Requirement
Copy out the entries exactly, from the first line to the last.
*** Dataset excerpts Section Begins ***
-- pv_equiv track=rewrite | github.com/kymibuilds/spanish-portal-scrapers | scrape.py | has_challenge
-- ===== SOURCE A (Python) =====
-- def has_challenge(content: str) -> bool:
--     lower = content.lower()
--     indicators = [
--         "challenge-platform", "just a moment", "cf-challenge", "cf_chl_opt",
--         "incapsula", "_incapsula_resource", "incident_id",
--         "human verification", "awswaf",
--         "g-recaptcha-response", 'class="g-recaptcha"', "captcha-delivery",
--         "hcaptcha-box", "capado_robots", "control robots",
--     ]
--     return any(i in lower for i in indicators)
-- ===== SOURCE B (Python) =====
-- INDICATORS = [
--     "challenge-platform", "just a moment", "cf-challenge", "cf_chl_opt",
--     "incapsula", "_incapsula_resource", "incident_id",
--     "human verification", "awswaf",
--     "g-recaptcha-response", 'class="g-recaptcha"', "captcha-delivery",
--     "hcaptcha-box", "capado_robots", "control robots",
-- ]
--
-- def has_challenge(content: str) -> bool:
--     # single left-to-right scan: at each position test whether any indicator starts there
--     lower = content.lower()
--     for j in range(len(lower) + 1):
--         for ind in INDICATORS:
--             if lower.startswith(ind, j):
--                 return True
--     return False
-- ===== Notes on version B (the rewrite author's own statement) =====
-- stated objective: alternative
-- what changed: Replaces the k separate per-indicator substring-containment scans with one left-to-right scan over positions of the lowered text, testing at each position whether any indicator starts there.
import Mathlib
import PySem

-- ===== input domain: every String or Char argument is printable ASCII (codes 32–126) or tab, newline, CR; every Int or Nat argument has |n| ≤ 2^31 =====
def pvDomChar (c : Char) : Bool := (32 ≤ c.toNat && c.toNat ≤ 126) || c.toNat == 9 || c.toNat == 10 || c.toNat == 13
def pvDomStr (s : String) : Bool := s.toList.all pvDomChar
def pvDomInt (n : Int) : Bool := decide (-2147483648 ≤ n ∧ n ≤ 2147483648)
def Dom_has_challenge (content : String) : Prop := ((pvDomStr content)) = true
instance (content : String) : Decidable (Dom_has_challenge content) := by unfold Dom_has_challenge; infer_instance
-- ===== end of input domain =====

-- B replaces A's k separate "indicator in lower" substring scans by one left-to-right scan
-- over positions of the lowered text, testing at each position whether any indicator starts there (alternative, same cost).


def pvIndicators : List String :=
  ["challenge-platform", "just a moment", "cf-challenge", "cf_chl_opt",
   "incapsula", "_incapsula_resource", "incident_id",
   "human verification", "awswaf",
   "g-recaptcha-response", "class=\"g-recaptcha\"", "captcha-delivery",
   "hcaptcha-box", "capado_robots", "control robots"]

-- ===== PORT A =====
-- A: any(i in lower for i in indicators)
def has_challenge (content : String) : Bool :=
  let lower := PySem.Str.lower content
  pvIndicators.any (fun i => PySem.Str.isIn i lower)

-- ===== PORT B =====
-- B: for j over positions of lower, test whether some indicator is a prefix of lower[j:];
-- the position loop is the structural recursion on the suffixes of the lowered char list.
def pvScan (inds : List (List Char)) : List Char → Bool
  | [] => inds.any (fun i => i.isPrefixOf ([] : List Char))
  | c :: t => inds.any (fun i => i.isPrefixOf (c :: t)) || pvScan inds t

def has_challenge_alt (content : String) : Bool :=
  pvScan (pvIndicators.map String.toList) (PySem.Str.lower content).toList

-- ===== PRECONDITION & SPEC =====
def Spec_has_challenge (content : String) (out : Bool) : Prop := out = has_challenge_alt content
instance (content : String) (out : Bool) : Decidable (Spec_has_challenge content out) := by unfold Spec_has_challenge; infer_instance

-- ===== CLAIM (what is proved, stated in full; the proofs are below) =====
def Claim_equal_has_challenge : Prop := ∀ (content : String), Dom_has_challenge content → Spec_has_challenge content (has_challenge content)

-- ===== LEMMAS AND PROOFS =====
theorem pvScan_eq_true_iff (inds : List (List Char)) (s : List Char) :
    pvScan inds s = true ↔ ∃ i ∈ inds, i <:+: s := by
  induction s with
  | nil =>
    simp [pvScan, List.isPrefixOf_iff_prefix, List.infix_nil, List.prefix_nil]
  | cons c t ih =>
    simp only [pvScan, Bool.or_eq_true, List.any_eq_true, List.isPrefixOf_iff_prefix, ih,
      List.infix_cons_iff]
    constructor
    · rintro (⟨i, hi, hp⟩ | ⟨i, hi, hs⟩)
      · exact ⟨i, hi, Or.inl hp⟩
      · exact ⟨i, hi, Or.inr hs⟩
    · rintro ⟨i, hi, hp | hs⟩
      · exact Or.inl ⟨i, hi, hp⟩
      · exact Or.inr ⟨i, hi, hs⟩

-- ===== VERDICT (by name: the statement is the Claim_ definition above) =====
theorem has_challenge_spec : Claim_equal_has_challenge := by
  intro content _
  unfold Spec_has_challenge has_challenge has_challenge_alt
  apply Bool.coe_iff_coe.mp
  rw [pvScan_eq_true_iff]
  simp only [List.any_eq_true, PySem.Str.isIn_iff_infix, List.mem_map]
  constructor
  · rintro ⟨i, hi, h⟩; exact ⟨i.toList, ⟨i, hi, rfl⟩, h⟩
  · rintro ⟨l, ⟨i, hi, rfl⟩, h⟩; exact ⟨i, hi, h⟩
*** Dataset excerpts Section Ends ***
Answer space
-- pv_equiv track=rewrite | github.com/kymibuilds/spanish-portal-scrapers | scrape.py | has_challenge
-- ===== SOURCE A (Python) =====
-- def has_challenge(content: str) -> bool:
--     lower = content.lower()
--     indicators = [
--         "challenge-platform", "just a moment", "cf-challenge", "cf_chl_opt",
--         "incapsula", "_incapsula_resource", "incident_id",
--         "human verification", "awswaf",
--         "g-recaptcha-response", 'class="g-recaptcha"', "captcha-delivery",
--         "hcaptcha-box", "capado_robots", "control robots",
--     ]
--     return any(i in lower for i in indicators)
-- ===== SOURCE B (Python) =====
-- INDICATORS = [
--     "challenge-platform", "just a moment", "cf-challenge", "cf_chl_opt",
--     "incapsula", "_incapsula_resource", "incident_id",
--     "human verification", "awswaf",
--     "g-recaptcha-response", 'class="g-recaptcha"', "captcha-delivery",
--     "hcaptcha-box", "capado_robots", "control robots",
-- ]
--
-- def has_challenge(content: str) -> bool:
--     # single left-to-right scan: at each position test whether any indicator starts there
--     lower = content.lower()
--     for j in range(len(lower) + 1):
--         for ind in INDICATORS:
--             if lower.startswith(ind, j):
--                 return True
--     return False
-- ===== Notes on version B (the rewrite author's own statement) =====
-- stated objective: alternative
-- what changed: Replaces the k separate per-indicator substring-containment scans with one left-to-right scan over positions of the lowered text, testing at each position whether any indicator starts there.
import Mathlib
import PySem

-- ===== input domain: every String or Char argument is printable ASCII (codes 32–126) or tab, newline, CR; every Int or Nat argument has |n| ≤ 2^31 =====
def pvDomChar (c : Char) : Bool := (32 ≤ c.toNat && c.toNat ≤ 126) || c.toNat == 9 || c.toNat == 10 || c.toNat == 13
def pvDomStr (s : String) : Bool := s.toList.all pvDomChar
def pvDomInt (n : Int) : Bool := decide (-2147483648 ≤ n ∧ n ≤ 2147483648)
def Dom_has_challenge (content : String) : Prop := ((pvDomStr content)) = true
instance (content : String) : Decidable (Dom_has_challenge content) := by unfold Dom_has_challenge; infer_instance
-- ===== end of input domain =====

-- B replaces A's k separate "indicator in lower" substring scans by one left-to-right scan
-- over positions of the lowered text, testing at each position whether any indicator starts there (alternative, same cost).


def pvIndicators : List String :=
  ["challenge-platform", "just a moment", "cf-challenge", "cf_chl_opt",
   "incapsula", "_incapsula_resource", "incident_id",
   "human verification", "awswaf",
   "g-recaptcha-response", "class=\"g-recaptcha\"", "captcha-delivery",
   "hcaptcha-box", "capado_robots", "control robots"]

-- ===== PORT A =====
-- A: any(i in lower for i in indicators)
def has_challenge (content : String) : Bool :=
  let lower := PySem.Str.lower content
  pvIndicators.any (fun i => PySem.Str.isIn i lower)

-- ===== PORT B =====
-- B: for j over positions of lower, test whether some indicator is a prefix of lower[j:];
-- the position loop is the structural recursion on the suffixes of the lowered char list.
def pvScan (inds : List (List Char)) : List Char → Bool
  | [] => inds.any (fun i => i.isPrefixOf ([] : List Char))
  | c :: t => inds.any (fun i => i.isPrefixOf (c :: t)) || pvScan inds t

def has_challenge_alt (content : String) : Bool :=
  pvScan (pvIndicators.map String.toList) (PySem.Str.lower content).toList

-- ===== PRECONDITION & SPEC =====
def Spec_has_challenge (content : String) (out : Bool) : Prop := out = has_challenge_alt content
instance (content : String) (out : Bool) : Decidable (Spec_has_challenge content out) := by unfold Spec_has_challenge; infer_instance

-- ===== CLAIM (what is proved, stated in full; the proofs are below) =====
def Claim_equal_has_challenge : Prop := ∀ (content : String), Dom_has_challenge content → Spec_has_challenge content (has_challenge content)

-- ===== LEMMAS AND PROOFS =====
theorem pvScan_eq_true_iff (inds : List (List Char)) (s : List Char) :
    pvScan inds s = true ↔ ∃ i ∈ inds, i <:+: s := by
  induction s with
  | nil =>
    simp [pvScan, List.isPrefixOf_iff_prefix, List.infix_nil, List.prefix_nil]
  | cons c t ih =>
    simp only [pvScan, Bool.or_eq_true, List.any_eq_true, List.isPrefixOf_iff_prefix, ih,
      List.infix_cons_iff]
    constructor
    · rintro (⟨i, hi, hp⟩ | ⟨i, hi, hs⟩)
      · exact ⟨i, hi, Or.inl hp⟩
      · exact ⟨i, hi, Or.inr hs⟩
    · rintro ⟨i, hi, hp | hs⟩
      · exact Or.inl ⟨i, hi, hp⟩
      · exact Or.inr ⟨i, hi, hs⟩

-- ===== VERDICT (by name: the statement is the Claim_ definition above) =====
theorem has_challenge_spec : Claim_equal_has_challenge := by
  intro content _
  unfold Spec_has_challenge has_challenge has_challenge_alt
  apply Bool.coe_iff_coe.mp
  rw [pvScan_eq_true_iff]
  simp only [List.any_eq_true, PySem.Str.isIn_iff_infix, List.mem_map]
  constructor
  · rintro ⟨i, hi, h⟩; exact ⟨i.toList, ⟨i, hi, rfl⟩, h⟩
  · rintro ⟨l, ⟨i, hi, rfl⟩, h⟩; exact ⟨i, hi, h⟩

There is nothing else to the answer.